● Your objective:
Taking the records line by line, how many lines contain the word "then"? Answer with the number only.

● Input records:
-- pv_equiv track=rewrite | github.com/QuanDeFi/caxen | repo-analysis/src/common/inventory.py | is_generated_path
-- ===== SOURCE A (Python) =====
-- def is_generated_path(relative_path: str) -> bool:
--     generated_patterns = (
--         "/generated/",
--         "/gen/",
--         "/dist/",
--         "/target/",
--         "/vendor/",
--     )
--     if any(pattern in f"/{relative_path}/" for pattern in generated_patterns):
--         return True
--     return relative_path.endswith((".pb.rs", "_pb2.py", "_grpc.py"))
-- ===== SOURCE B (Python) =====
-- _GENERATED_DIRS = frozenset({"generated", "gen", "dist", "target", "vendor"})
--
--
-- def is_generated_path(relative_path: str) -> bool:
--     if any(part in _GENERATED_DIRS for part in relative_path.split("/")):
--         return True
--     return relative_path.endswith((".pb.rs", "_pb2.py", "_grpc.py"))
-- ===== Notes on version B (the rewrite author's own statement) =====
-- stated objective: idiomatic
-- what changed: Replaces the slash-wrapped substring scan over a synthesized string by splitting the path into components and testing each component for membership in a frozenset of generated-directory names; the endswith suffix check is unchanged.
import Mathlib
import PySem

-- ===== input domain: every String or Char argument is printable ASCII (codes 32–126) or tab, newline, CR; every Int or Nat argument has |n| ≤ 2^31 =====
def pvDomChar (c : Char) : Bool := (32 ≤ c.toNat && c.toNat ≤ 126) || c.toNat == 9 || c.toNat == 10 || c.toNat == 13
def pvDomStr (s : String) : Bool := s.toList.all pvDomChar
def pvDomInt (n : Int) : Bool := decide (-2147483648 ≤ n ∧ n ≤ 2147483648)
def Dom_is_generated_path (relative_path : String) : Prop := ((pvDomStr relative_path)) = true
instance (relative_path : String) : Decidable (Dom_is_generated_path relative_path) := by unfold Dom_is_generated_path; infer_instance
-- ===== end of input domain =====

-- B replaces A's substring scan over the slash-wrapped string by split-on-'/' plus
-- set membership of the components (idiomatic tokenize-then-membership); suffix check unchanged.

-- ===== PORT A =====
def is_generated_path (relative_path : String) : Bool :=
  -- any(pattern in f"/{relative_path}/" …): the wrapped string built on code points
  if (["/generated/", "/gen/", "/dist/", "/target/", "/vendor/"].any
        (fun pattern =>
          PySem.Chars.isIn pattern.toList ('/' :: (relative_path.toList ++ ['/'])))) then
    true
  else
    -- endswith with a tuple = any of the three suffixes
    PySem.Str.endswith relative_path ".pb.rs" ||
    PySem.Str.endswith relative_path "_pb2.py" ||
    PySem.Str.endswith relative_path "_grpc.py"

-- ===== PORT B =====
-- _GENERATED_DIRS (a frozenset of distinct literals; membership = list membership)
def pvGenDirs : List (List Char) :=
  ["generated".toList, "gen".toList, "dist".toList, "target".toList, "vendor".toList]

def is_generated_path_alt (relative_path : String) : Bool :=
  if ((relative_path.toList.splitOn '/').any (fun part => pvGenDirs.contains part)) then
    true
  else
    PySem.Str.endswith relative_path ".pb.rs" ||
    PySem.Str.endswith relative_path "_pb2.py" ||
    PySem.Str.endswith relative_path "_grpc.py"

-- ===== PRECONDITION & SPEC =====
def Spec_is_generated_path (relative_path : String) (out : Bool) : Prop := out = is_generated_path_alt relative_path
instance (relative_path : String) (out : Bool) : Decidable (Spec_is_generated_path relative_path out) := by unfold Spec_is_generated_path; infer_instance

-- ===== CLAIM (what is proved, stated in full; the proofs are below) =====
def Claim_equal_is_generated_path : Prop := ∀ (relative_path : String), Dom_is_generated_path relative_path → Spec_is_generated_path relative_path (is_generated_path relative_path)

-- ===== LEMMAS AND PROOFS =====

theorem pv_splitOnP_free {α : Type} (p : α → Bool) :
    ∀ (l : List α) (x : List α), x ∈ List.splitOnP p l → ∀ c ∈ x, p c = false := by
  intro l
  induction l with
  | nil => intro x hx c hc; simp [List.splitOnP_nil] at hx; subst hx; simp at hc
  | cons a t ih =>
    intro x hx c hc
    rw [List.splitOnP_cons] at hx
    by_cases hpa : p a = true
    · simp [hpa] at hx
      rcases hx with hx | hx
      · subst hx; simp at hc
      · exact ih x hx c hc
    · simp [hpa] at hx
      rcases hne : List.splitOnP p t with _ | ⟨h0, r⟩
      · exact absurd hne (List.splitOnP_ne_nil p t)
      · rw [hne] at hx
        simp [List.modifyHead] at hx
        rcases hx with hx | hx
        · subst hx
          rcases List.mem_cons.1 hc with rfl | hc2
          · simpa using hpa
          · exact ih h0 (by rw [hne]; exact List.mem_cons_self) c hc2
        · exact ih x (by rw [hne]; exact List.mem_cons_of_mem _ hx) c hc

theorem pv_splitOn_free (l : List Char) (x : List Char) (hx : x ∈ l.splitOn '/') : '/' ∉ x := by
  intro hm
  have := pv_splitOnP_free (fun c => c == '/') l x (by simpa [List.splitOn] using hx) '/' hm
  simp at this

-- core: '/w/' is an infix of the slash-glued parts iff w is one of the parts
theorem pv_prefix_slash_eq (w : List Char) (hw : '/' ∉ w) :
    ∀ (p r : List Char), '/' ∉ p → w ++ ['/'] <+: p ++ '/' :: r → w = p := by
  induction w with
  | nil =>
    intro p r hp h
    cases p with
    | nil => rfl
    | cons b p' =>
      rcases h with ⟨t, ht⟩
      simp at ht
      exact absurd (ht.1 ▸ List.mem_cons_self) hp
  | cons a w' ih =>
    intro p r hp h
    cases p with
    | nil =>
      rcases h with ⟨t, ht⟩
      simp at ht
      exact absurd (ht.1 ▸ List.mem_cons_self) hw
    | cons b p' =>
      rcases h with ⟨t, ht⟩
      simp at ht
      obtain ⟨hab, ht'⟩ := ht
      have hw' : '/' ∉ w' := fun hm => hw (List.mem_cons_of_mem _ hm)
      have hp' : '/' ∉ p' := fun hm => hp (List.mem_cons_of_mem _ hm)
      have := ih hw' p' r hp' ⟨t, by simpa using ht'⟩
      simp [hab, this]

theorem pv_glue_iff (w : List Char) (hw : '/' ∉ w) :
    ∀ (parts : List (List Char)), parts ≠ [] → (∀ p ∈ parts, '/' ∉ p) →
      (('/' :: (w ++ ['/'])) <:+: ('/' :: (List.intercalate ['/'] parts ++ ['/'])) ↔ w ∈ parts) := by
  intro parts
  induction parts with
  | nil => intro h; exact absurd rfl h
  | cons p ps ih =>
    intro _ hfree
    have hp : '/' ∉ p := hfree p List.mem_cons_self
    cases ps with
    | nil =>
      simp only [List.intercalate, List.intersperse, List.flatten,
        List.mem_singleton]
      constructor
      · rintro ⟨pre, suf, h⟩
        have hcw : List.count '/' w = 0 := List.count_eq_zero.mpr hw
        have hcp : List.count '/' p = 0 := List.count_eq_zero.mpr hp
        have hcount := congrArg (List.count '/') h
        simp [List.count_append, hcw, hcp] at hcount
        have hpre : List.count '/' pre = 0 := by omega
        have hprenil : pre = [] := by
          cases pre with
          | nil => rfl
          | cons x pre' =>
            have hx : x = '/' := by
              have := congrArg (fun l => l.head?) h
              simpa using this
            exact absurd (List.count_eq_zero.mp hpre) (by simp [hx])
        subst hprenil
        simp at h
        have : w ++ ['/'] <+: p ++ '/' :: [] := ⟨suf, by simpa using h⟩
        exact pv_prefix_slash_eq w hw p [] hp this
      · rintro rfl
        simp
    | cons q qs =>
      have hfree' : ∀ x ∈ q :: qs, '/' ∉ x := fun x hx => hfree x (List.mem_cons_of_mem _ hx)
      have ihq := ih (by simp) hfree'
      have hglue : List.intercalate ['/'] (p :: q :: qs)
          = p ++ '/' :: List.intercalate ['/'] (q :: qs) := by
        simp [List.intercalate, List.intersperse]
      rw [hglue]
      constructor
      · rintro ⟨pre, suf, h⟩
        cases pre with
        | nil =>
          simp at h
          have : w ++ ['/'] <+: p ++ '/' :: (List.intercalate ['/'] (q :: qs) ++ ['/']) :=
            ⟨suf, by simpa using h⟩
          exact (List.mem_cons).2 (Or.inl (pv_prefix_slash_eq w hw p _ hp this))
        | cons x pre' =>
          have hx : x = '/' := by
            have := congrArg (fun l => l.head?) h
            simpa using this
          subst hx
          have h' : pre' ++ ('/' :: (w ++ ['/'])) ++ suf
              = p ++ ('/' :: (List.intercalate ['/'] (q :: qs) ++ ['/'])) := by
            have := congrArg List.tail h
            simpa using this
          by_cases hlen : p.length ≤ pre'.length
          · have hpre1 : pre' <+: p ++ ('/' :: (List.intercalate ['/'] (q :: qs) ++ ['/'])) :=
              ⟨('/' :: (w ++ ['/'])) ++ suf, by simpa [List.append_assoc] using h'⟩
            have hpp : p <+: pre' :=
              List.prefix_of_prefix_length_le (List.prefix_append _ _) hpre1 hlen
            obtain ⟨m, hm⟩ := hpp
            subst hm
            have h2 := h'
            simp only [List.append_assoc] at h2
            have h'' : m ++ ('/' :: (w ++ ['/']) ++ suf)
                = '/' :: (List.intercalate ['/'] (q :: qs) ++ ['/']) :=
              List.append_cancel_left h2
            cases m with
            | nil =>
              have : ('/' :: (w ++ ['/'])) <+: '/' :: (List.intercalate ['/'] (q :: qs) ++ ['/']) :=
                ⟨suf, by simpa using h''⟩
              exact List.mem_cons_of_mem _ (ihq.mp this.isInfix)
            | cons y m' =>
              have hy : y = '/' := by
                have := congrArg (fun l => l.head?) h''
                simpa using this
              subst hy
              have h''' : m' ++ ('/' :: (w ++ ['/']) ++ suf)
                  = List.intercalate ['/'] (q :: qs) ++ ['/'] := by
                have := congrArg List.tail h''
                simpa using this
              refine List.mem_cons_of_mem _ (ihq.mp ⟨'/' :: m', suf, ?_⟩)
              simp only [List.cons_append, List.nil_append,
                List.append_assoc] at h''' ⊢
              rw [h''']
          · rw [Nat.not_le] at hlen
            have hpre1 : pre' <+: p ++ ('/' :: (List.intercalate ['/'] (q :: qs) ++ ['/'])) :=
              ⟨('/' :: (w ++ ['/'])) ++ suf, by simpa [List.append_assoc] using h'⟩
            have hpp : pre' <+: p :=
              List.prefix_of_prefix_length_le hpre1 (List.prefix_append _ _)
                (by simpa using Nat.le_of_lt hlen)
            obtain ⟨m, hm⟩ := hpp
            cases m with
            | nil =>
              exfalso
              rw [List.append_nil] at hm
              subst hm
              simp at hlen
            | cons a m' =>
              exfalso
              have ha : a ≠ '/' := fun h0 => hp (by rw [← hm, h0]; simp)
              have h2 := h'
              rw [← hm] at h2
              simp only [List.append_assoc] at h2
              have h3 := List.append_cancel_left h2
              have := congrArg (fun l => l.head?) h3
              simp at this
              exact ha this.symm
      · intro hmem
        rcases (List.mem_cons).1 hmem with rfl | hmem'
        · refine ⟨[], List.intercalate ['/'] (q :: qs) ++ ['/'], ?_⟩
          simp
        · rcases ihq.mpr hmem' with ⟨pre, suf, hps⟩
          cases pre with
          | nil =>
            refine ⟨'/' :: p, suf, ?_⟩
            simp only [List.cons_append, List.nil_append,
              List.append_assoc] at hps ⊢
            rw [hps]
          | cons y pre' =>
            have hy : y = '/' := by
              have := congrArg (fun l => l.head?) hps
              simpa using this
            subst hy
            have htail : pre' ++ ('/' :: (w ++ ['/'])) ++ suf
                = List.intercalate ['/'] (q :: qs) ++ ['/'] := by
              have := congrArg List.tail hps
              simpa using this
            refine ⟨'/' :: p ++ '/' :: pre', suf, ?_⟩
            simp only [List.cons_append, List.nil_append,
              List.append_assoc] at htail ⊢
            rw [htail]

-- specialisation: '/w/' infix of '/l/' iff w is a '/'-component of l
theorem pv_infix_wrap_iff (w l : List Char) (hw : '/' ∉ w) :
    (('/' :: (w ++ ['/'])) <:+: ('/' :: (l ++ ['/'])) ↔ w ∈ l.splitOn '/') := by
  have h := pv_glue_iff w hw (l.splitOn '/')
    (by simpa [List.splitOn] using List.splitOnP_ne_nil (fun c => c == '/') l)
    (fun p hp => pv_splitOn_free l p hp)
  rwa [List.intercalate_splitOn] at h

-- per-directory Bool form, with the wrapped pattern written as a string literal
theorem pv_isIn_eq_contains (w l : List Char) (hw : '/' ∉ w) :
    PySem.Chars.isIn ('/' :: (w ++ ['/'])) ('/' :: (l ++ ['/'])) = (l.splitOn '/').contains w := by
  apply Bool.coe_iff_coe.mp
  rw [PySem.Chars.isIn_iff_infix, List.contains_iff_mem]
  exact pv_infix_wrap_iff w l hw

-- ===== VERDICT (by name: the statement is the Claim_ definition above) =====
theorem is_generated_path_spec : Claim_equal_is_generated_path := by
  intro relative_path _
  unfold Spec_is_generated_path is_generated_path is_generated_path_alt
  set l := relative_path.toList with hl
  have e1 : ("/generated/".toList : List Char) = '/' :: ("generated".toList ++ ['/']) := by decide
  have e2 : ("/gen/".toList : List Char) = '/' :: ("gen".toList ++ ['/']) := by decide
  have e3 : ("/dist/".toList : List Char) = '/' :: ("dist".toList ++ ['/']) := by decide
  have e4 : ("/target/".toList : List Char) = '/' :: ("target".toList ++ ['/']) := by decide
  have e5 : ("/vendor/".toList : List Char) = '/' :: ("vendor".toList ++ ['/']) := by decide
  have hcond : (["/generated/", "/gen/", "/dist/", "/target/", "/vendor/"].any
        (fun pattern => PySem.Chars.isIn pattern.toList ('/' :: (l ++ ['/']))))
      = ((l.splitOn '/').any (fun part => pvGenDirs.contains part)) := by
    apply Bool.coe_iff_coe.mp
    simp only [List.any_cons, List.any_nil, Bool.or_eq_true, Bool.or_false]
    rw [e1, e2, e3, e4, e5,
      pv_isIn_eq_contains _ l (by decide), pv_isIn_eq_contains _ l (by decide),
      pv_isIn_eq_contains _ l (by decide), pv_isIn_eq_contains _ l (by decide),
      pv_isIn_eq_contains _ l (by decide)]
    simp only [List.any_eq_true, List.contains_iff_mem, pvGenDirs, List.mem_cons,
      List.not_mem_nil, or_false]
    constructor
    · rintro (h | h | h | h | h)
      exacts [⟨_, h, Or.inl rfl⟩, ⟨_, h, Or.inr (Or.inl rfl)⟩,
        ⟨_, h, Or.inr (Or.inr (Or.inl rfl))⟩, ⟨_, h, Or.inr (Or.inr (Or.inr (Or.inl rfl)))⟩,
        ⟨_, h, Or.inr (Or.inr (Or.inr (Or.inr rfl)))⟩]
    · rintro ⟨x, hx, rfl | rfl | rfl | rfl | rfl⟩
      exacts [Or.inl hx, Or.inr (Or.inl hx), Or.inr (Or.inr (Or.inl hx)),
        Or.inr (Or.inr (Or.inr (Or.inl hx))), Or.inr (Or.inr (Or.inr (Or.inr hx)))]
  rw [hcond]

● Written response:
3